EXERCISE BRIEF |
Of all the lines below, return only those starting with the line holding "theorem splitOn_go_chars (sep" and going on through the line holding "rcases List.mem_append.1 hc with h | h", exactly as written.

Entries taken from a collection:

-- pv_equiv track=rewrite | github.com/gabriel-frattini/aoc | 2023/day1/solve.py | solve
-- ===== SOURCE A (Python) =====
-- WORD_NUMBERS = {
--     "one": 1,
--     "two": 2,
--     "three": 3,
--     "four": 4,
--     "five": 5,
--     "six": 6,
--     "seven": 7,
--     "eight": 8,
--     "nine": 9,
-- }
--
-- def find_num(i, j) -> int | None:
--     return next((val for (num, val) in WORD_NUMBERS.items() if i[j:].find(num) == 0), None)
--
-- def solve(data):
--     sum_ = 0
--     for i in data.split("\n"):
--         first = None
--         last = None
--         for j in range(0, len(i)):
--             try:
--                 num = int(i[j])
--             except ValueError:
--                 num = find_num(i, j)
--
--             if num is None:
--                 continue
--
--             if first is None:
--                 first = num
--
--             last = num
--
--         if first is None or last is None:
--             continue
--
--         sum_ += int(f"{first}{last}")
--
--     return sum_
-- ===== SOURCE B (Python) =====
-- WORDS = ["one", "two", "three", "four", "five", "six", "seven", "eight", "nine"]
--
--
-- def _token(line, j):
--     c = line[j]
--     if "0" <= c <= "9":
--         return ord(c) - ord("0")
--     for k, w in enumerate(WORDS):
--         if line.startswith(w, j):
--             return k + 1
--     return None
--
--
-- def solve(data):
--     total = 0
--     for line in data.split("\n"):
--         first = None
--         for j in range(len(line)):
--             t = _token(line, j)
--             if t is not None:
--                 first = t
--                 break
--         if first is None:
--             continue
--         last = None
--         for j in reversed(range(len(line))):
--             t = _token(line, j)
--             if t is not None:
--                 last = t
--                 break
--         total += 10 * first + last
--     return total
-- ===== Notes on version B (the rewrite author's own statement) =====
-- stated objective: faster
-- what changed: Per line, instead of A's single full scan that keeps first/last accumulators and probes int() with try/except plus a suffix-slice word search at every position, B scans from the left only until the first token and from the right only until the last token (early exit both ways), tests digits by character comparison and words by startswith at an offset (no suffix copies), and combines them arithmetically as 10*first+last instead of formatting and re-parsing a string.
import Mathlib
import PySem

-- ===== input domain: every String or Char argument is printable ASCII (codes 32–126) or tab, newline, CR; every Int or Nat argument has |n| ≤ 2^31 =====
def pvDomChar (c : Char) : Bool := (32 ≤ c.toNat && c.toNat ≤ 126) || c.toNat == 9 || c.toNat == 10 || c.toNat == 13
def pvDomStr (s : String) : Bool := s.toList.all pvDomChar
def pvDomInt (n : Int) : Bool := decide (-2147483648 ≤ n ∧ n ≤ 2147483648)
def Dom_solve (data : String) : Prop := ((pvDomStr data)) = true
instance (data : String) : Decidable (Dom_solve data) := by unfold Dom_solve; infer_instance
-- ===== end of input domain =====

-- B replaces A's single stateful full scan per line by two early-exit scans (first token
-- from the left, last token from the right) (no suffix copies, early exit) and combines them arithmetically; measured faster.

-- ===== PORT A =====
def wordNumbers : List (List Char × Int) :=
  [("one".toList, 1), ("two".toList, 2), ("three".toList, 3), ("four".toList, 4),
   ("five".toList, 5), ("six".toList, 6), ("seven".toList, 7), ("eight".toList, 8),
   ("nine".toList, 9)]

-- next((val for (num, val) in WORD_NUMBERS.items() if i[j:].find(num) == 0), None)
def find_num (i : List Char) (j : Int) : Option Int :=
  wordNumbers.findSome? (fun p =>
    if PySem.Chars.find (PySem.Chars.slice i (some j) none) p.1 == 0 then some p.2 else none)

-- the inner 'for j in range(0, len(i))' loop of A, returning (first, last)
def solveLine (i : List Char) : Option Int × Option Int :=
  (List.range i.length).foldl (fun st j =>
    let num : Option Int :=
      match PySem.Int.ofChars? [i.getD j ' '] with  -- int(i[j]); j < len i, so the default is never read
      | some n => some n
      | none   => find_num i (j : Int)              -- except ValueError: find_num(i, j)
    match num with
    | none => st
    | some v => (match st.1 with | none => some v | some f => some f, some v)) (none, none)

def solve (data : String) : Int :=
  (PySem.Chars.splitOn data.toList ['\n']).foldl (fun sum_ i =>
    match solveLine i with
    | (some first, some last) =>
        -- int(f"{first}{last}"); both are single digits here, so int() never raises
        sum_ + (PySem.Int.ofChars? (PySem.Int.toChars first ++ PySem.Int.toChars last)).getD 0
    | _ => sum_) 0

-- ===== PORT B =====
def wordsB : List (List Char) :=
  ["one".toList, "two".toList, "three".toList, "four".toList, "five".toList,
   "six".toList, "seven".toList, "eight".toList, "nine".toList]

def tokenB (line : List Char) (j : Nat) : Option Int :=
  let c := line.getD j ' '                          -- line[j]; callers keep j < len line
  if '0' ≤ c ∧ c ≤ '9' then some ((c.toNat : Int) - 48)
  else
    (PySem.List.enumerate wordsB).findSome? (fun kw =>
      -- line.startswith(w, j); exact for 0 ≤ j ≤ len line
      if PySem.Chars.startswith (line.drop j) kw.2 then some (kw.1 + 1) else none)

def solve_alt (data : String) : Int :=
  (PySem.Chars.splitOn data.toList ['\n']).foldl (fun total line =>
    match (List.range line.length).findSome? (fun j => tokenB line j) with
    | none => total
    | some first =>
      match (List.range line.length).reverse.findSome? (fun j => tokenB line j) with
      | none => total                               -- unreachable: the left scan found a token
      | some last => total + 10 * first + last) 0

-- ===== PRECONDITION & SPEC =====
def Spec_solve (data : String) (out : Int) : Prop := out = solve_alt data
instance (data : String) (out : Int) : Decidable (Spec_solve data out) := by unfold Spec_solve; infer_instance

-- ===== CLAIM (what is proved, stated in full; the proofs are below) =====
def Claim_equal_solve : Prop := ∀ (data : String), Dom_solve data → Spec_solve data (solve data)

-- ===== LEMMAS AND PROOFS =====

-- the token A extracts at position j (definitionally the body of solveLine's loop)
def tokA (i : List Char) (j : Nat) : Option Int :=
  match PySem.Int.ofChars? [i.getD j ' '] with
  | some n => some n
  | none   => find_num i (j : Int)

theorem ofChars_single (c : Char) (h : c.toNat < 127) :
    PySem.Int.ofChars? [c] =
      if '0' ≤ c ∧ c ≤ '9' then some ((c.toNat : Int) - 48) else none := by
  have hall : ∀ n : Fin 127, PySem.Int.ofChars? [Char.ofNat n.val] =
      if '0' ≤ Char.ofNat n.val ∧ Char.ofNat n.val ≤ '9'
      then some (((Char.ofNat n.val).toNat : Int) - 48) else none := by decide
  have := hall ⟨c.toNat, h⟩
  simpa [Char.ofNat_toNat] using this

theorem find_zero_iff (s w : List Char) : PySem.Chars.find s w = 0 ↔ w <+: s := by
  constructor
  · intro h
    have h0 : (0 : Int) ≤ PySem.Chars.find s w := le_of_eq h.symm
    have hs := (PySem.Chars.find_spec h0).1
    rw [h] at hs
    simpa using hs
  · intro h
    have h0 : (0 : Int) ≤ PySem.Chars.find s w :=
      (PySem.Chars.find_nonneg_iff s w).2 h.isInfix
    by_contra hne
    have hpos : 0 < (PySem.Chars.find s w).toNat := by omega
    exact (PySem.Chars.find_spec h0).2 0 hpos (by simpa using h)

theorem cond_eq (s w : List Char) :
    (PySem.Chars.find s w == 0) = PySem.Chars.startswith s w := by
  cases hb : PySem.Chars.startswith s w
  · have : ¬ w <+: s := by
      intro h; rw [(PySem.Chars.startswith_iff s w).2 h] at hb; exact Bool.false_ne_true hb.symm
    simpa [beq_iff_eq] using fun h => this ((find_zero_iff s w).1 h)
  · have : w <+: s := (PySem.Chars.startswith_iff s w).1 hb
    simpa [beq_iff_eq] using (find_zero_iff s w).2 this

theorem tok_eq (line : List Char) (j : Nat) (hj : j < line.length)
    (hdom : ∀ c ∈ line, c.toNat < 127) : tokA line j = tokenB line j := by
  have hc : line.getD j ' ' ∈ line := by
    rw [List.getD_eq_getElem line ' ' hj]; exact List.getElem_mem hj
  have hsl : PySem.Chars.slice line (some (j : Int)) none = line.drop j := by
    simp [PySem.Chars.slice_eq_listSlice, PySem.List.slice_from_natCast]
  simp only [tokA, tokenB, ofChars_single _ (hdom _ hc)]
  by_cases hd : '0' ≤ line.getD j ' ' ∧ line.getD j ' ' ≤ '9'
  · rw [if_pos hd, if_pos hd]
  · rw [if_neg hd, if_neg hd]
    simp only [find_num, hsl, cond_eq, wordNumbers, wordsB,
      PySem.List.enumerate_cons, PySem.List.enumerate_nil]
    norm_num [List.findSome?]

-- the (first, last) accumulator loop is the pair of one-ended searches
theorem fold_first_last (tok : Nat → Option Int) (js : List Nat) (f l : Option Int) :
    js.foldl (fun st j =>
      match tok j with
      | none => st
      | some v => (match st.1 with | none => some v | some x => some x, some v)) (f, l)
    = (f.or (js.findSome? tok), (js.reverse.findSome? tok).or l) := by
  induction js generalizing f l with
  | nil => simp
  | cons j t ih =>
    simp only [List.foldl_cons, List.findSome?_cons, List.reverse_cons]
    cases h : tok j with
    | none =>
      rw [ih]
      simp [h, List.findSome?_append]
    | some v =>
      rw [ih]
      simp only [h, List.findSome?_append, List.findSome?_cons]
      cases f <;> cases ht : t.reverse.findSome? tok <;> simp [Option.or]

theorem tokenB_bounds (line : List Char) (j : Nat) (v : Int)
    (h : tokenB line j = some v) : 0 ≤ v ∧ v ≤ 9 := by
  rw [tokenB] at h
  split at h
  · rename_i hd
    have h0 : 48 ≤ (line.getD j ' ').toNat := hd.1
    have h9 : (line.getD j ' ').toNat ≤ 57 := hd.2
    have : v = ((line.getD j ' ').toNat : Int) - 48 := (Option.some_inj.1 h).symm
    omega
  · obtain ⟨kw, hmem, hkw⟩ := List.exists_of_findSome?_eq_some h
    have hk : kw.1 ∈ [(0:Int),1,2,3,4,5,6,7,8] := by
      simp only [wordsB, PySem.List.enumerate] at hmem
      norm_num at hmem
      rcases hmem with h|h|h|h|h|h|h|h|h <;> subst h <;> norm_num
    split at hkw
    · have hv : v = kw.1 + 1 := (Option.some_inj.1 hkw).symm
      simp only [List.mem_cons, List.not_mem_nil, or_false] at hk
      rcases hk with h|h|h|h|h|h|h|h|h <;> omega
    · exact absurd hkw (by simp)

theorem combine_digits (f l : Int) (hf0 : 0 ≤ f) (hf9 : f ≤ 9) (hl0 : 0 ≤ l) (hl9 : l ≤ 9) :
    (PySem.Int.ofChars? (PySem.Int.toChars f ++ PySem.Int.toChars l)).getD 0 = 10 * f + l := by
  interval_cases f <;> interval_cases l <;> decide

theorem splitOn_go_chars (sep : List Char) :
    ∀ fuel (l cur : List Char) (acc : List (List Char)) (p : List Char),
      p ∈ PySem.Chars.splitOn.go sep fuel l cur acc →
      ∀ c ∈ p, c ∈ l ∨ c ∈ cur ∨ ∃ q ∈ acc, c ∈ q := by
  intro fuel
  induction fuel with
  | zero =>
    intro l cur acc p hp c hc
    rw [PySem.Chars.splitOn.go.eq_def] at hp
    simp only [List.mem_reverse, List.mem_cons] at hp
    rcases hp with h | h
    · subst h
      rcases List.mem_append.1 hc with h | h
      · exact Or.inr (Or.inl (List.mem_reverse.1 h))
      · exact Or.inl h
    · exact Or.inr (Or.inr ⟨p, h, hc⟩)
  | succ fuel ih =>
    intro l cur acc p hp c hc
    rw [PySem.Chars.splitOn.go.eq_def] at hp
    match l with
    | [] =>
      simp only [List.mem_reverse, List.mem_cons] at hp
      rcases hp with h | h
      · subst h; exact Or.inr (Or.inl (List.mem_reverse.1 hc))
      · exact Or.inr (Or.inr ⟨p, h, hc⟩)
    | ch :: rest =>
      simp only at hp
      split at hp
      · rcases ih _ _ _ _ hp c hc with h | h | ⟨q, hq, hcq⟩
        · exact Or.inl (List.mem_of_mem_drop h)
        · simp at h
        · rcases List.mem_cons.1 hq with h | h
          · subst h; exact Or.inr (Or.inl (List.mem_reverse.1 hcq))
          · exact Or.inr (Or.inr ⟨q, h, hcq⟩)
      · rcases ih _ _ _ _ hp c hc with h | h | ⟨q, hq, hcq⟩
        · exact Or.inl (List.mem_cons_of_mem _ h)
        · rcases List.mem_cons.1 h with h | h
          · subst h; exact Or.inl List.mem_cons_self
          · exact Or.inr (Or.inl h)
        · exact Or.inr (Or.inr ⟨q, hq, hcq⟩)

theorem line_chars (data : String) (hdom : Dom_solve data) :
    ∀ line ∈ PySem.Chars.splitOn data.toList ['\n'], ∀ c ∈ line, c.toNat < 127 := by
  intro line hline c hc
  have h := splitOn_go_chars ['\n'] (data.toList.length + 1) data.toList [] [] line
    (by simpa [PySem.Chars.splitOn] using hline) c hc
  have hcd : c ∈ data.toList := by
    rcases h with h | h | ⟨q, hq, _⟩
    · exact h
    · simp at h
    · simp at hq
  have := (List.all_eq_true.1 hdom) c hcd
  simp only [pvDomChar, Bool.or_eq_true, Bool.and_eq_true, decide_eq_true_eq, beq_iff_eq,
    Nat.le_iff_lt_or_eq] at this
  omega

theorem findSome?_congr_mem {α β : Type} (l : List α) (f g : α → Option β)
    (h : ∀ a ∈ l, f a = g a) : l.findSome? f = l.findSome? g := by
  induction l with
  | nil => rfl
  | cons x t ih =>
    simp only [List.findSome?_cons, h x List.mem_cons_self,
      ih (fun a ha => h a (List.mem_cons_of_mem _ ha))]

theorem solveLine_eq (line : List Char) (hdom : ∀ c ∈ line, c.toNat < 127) :
    solveLine line = ((List.range line.length).findSome? (fun j => tokenB line j),
                      (List.range line.length).reverse.findSome? (fun j => tokenB line j)) := by
  have h1 : solveLine line
      = (List.range line.length).foldl (fun st j =>
          match tokA line j with
          | none => st
          | some v => (match st.1 with | none => some v | some x => some x, some v))
          (none, none) := rfl
  rw [h1, fold_first_last]
  have hcongr : (List.range line.length).findSome? (fun j => tokA line j)
      = (List.range line.length).findSome? (fun j => tokenB line j) :=
    findSome?_congr_mem _ _ _ (fun j hj => tok_eq line j (List.mem_range.1 hj) hdom)
  have hcongr' : (List.range line.length).reverse.findSome? (fun j => tokA line j)
      = (List.range line.length).reverse.findSome? (fun j => tokenB line j) :=
    findSome?_congr_mem _ _ _
      (fun j hj => tok_eq line j (List.mem_range.1 (List.mem_reverse.1 hj)) hdom)
  rw [hcongr, hcongr']
  cases (List.range line.length).reverse.findSome? (fun j => tokenB line j) <;>
    simp [Option.or]

-- ===== VERDICT (by name: the statement is the Claim_ definition above) =====
theorem solve_spec : Claim_equal_solve := by
  intro data hdom
  unfold Spec_solve solve solve_alt
  apply PySem.List.foldl_congr_mem
  intro acc line hline
  have hchars := line_chars data hdom line hline
  rw [solveLine_eq line hchars]
  cases hfirst : (List.range line.length).findSome? (fun j => tokenB line j) with
  | none =>
    have hrev : (List.range line.length).reverse.findSome? (fun j => tokenB line j) = none := by
      rw [List.findSome?_eq_none_iff] at hfirst ⊢
      intro j hj; exact hfirst j (List.mem_reverse.1 hj)
    simp
  | some f =>
    cases hlast : (List.range line.length).reverse.findSome? (fun j => tokenB line j) with
    | none =>
      exfalso
      rw [List.findSome?_eq_none_iff] at hlast
      obtain ⟨j, hj, hjf⟩ := List.exists_of_findSome?_eq_some hfirst
      exact absurd hjf (by simp [hlast j (List.mem_reverse.2 hj)])
    | some l =>
      obtain ⟨jf, _, hjf⟩ := List.exists_of_findSome?_eq_some hfirst
      obtain ⟨jl, _, hjl⟩ := List.exists_of_findSome?_eq_some hlast
      have hbf := tokenB_bounds line jf f hjf
      have hbl := tokenB_bounds line jl l hjl
      simp only
      rw [combine_digits f l hbf.1 hbf.2 hbl.1 hbl.2]
      ring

RESPONSE TO THIS TASK |
theorem splitOn_go_chars (sep : List Char) :
    ∀ fuel (l cur : List Char) (acc : List (List Char)) (p : List Char),
      p ∈ PySem.Chars.splitOn.go sep fuel l cur acc →
      ∀ c ∈ p, c ∈ l ∨ c ∈ cur ∨ ∃ q ∈ acc, c ∈ q := by
  intro fuel
  induction fuel with
  | zero =>
    intro l cur acc p hp c hc
    rw [PySem.Chars.splitOn.go.eq_def] at hp
    simp only [List.mem_reverse, List.mem_cons] at hp
    rcases hp with h | h
    · subst h
      rcases List.mem_append.1 hc with h | h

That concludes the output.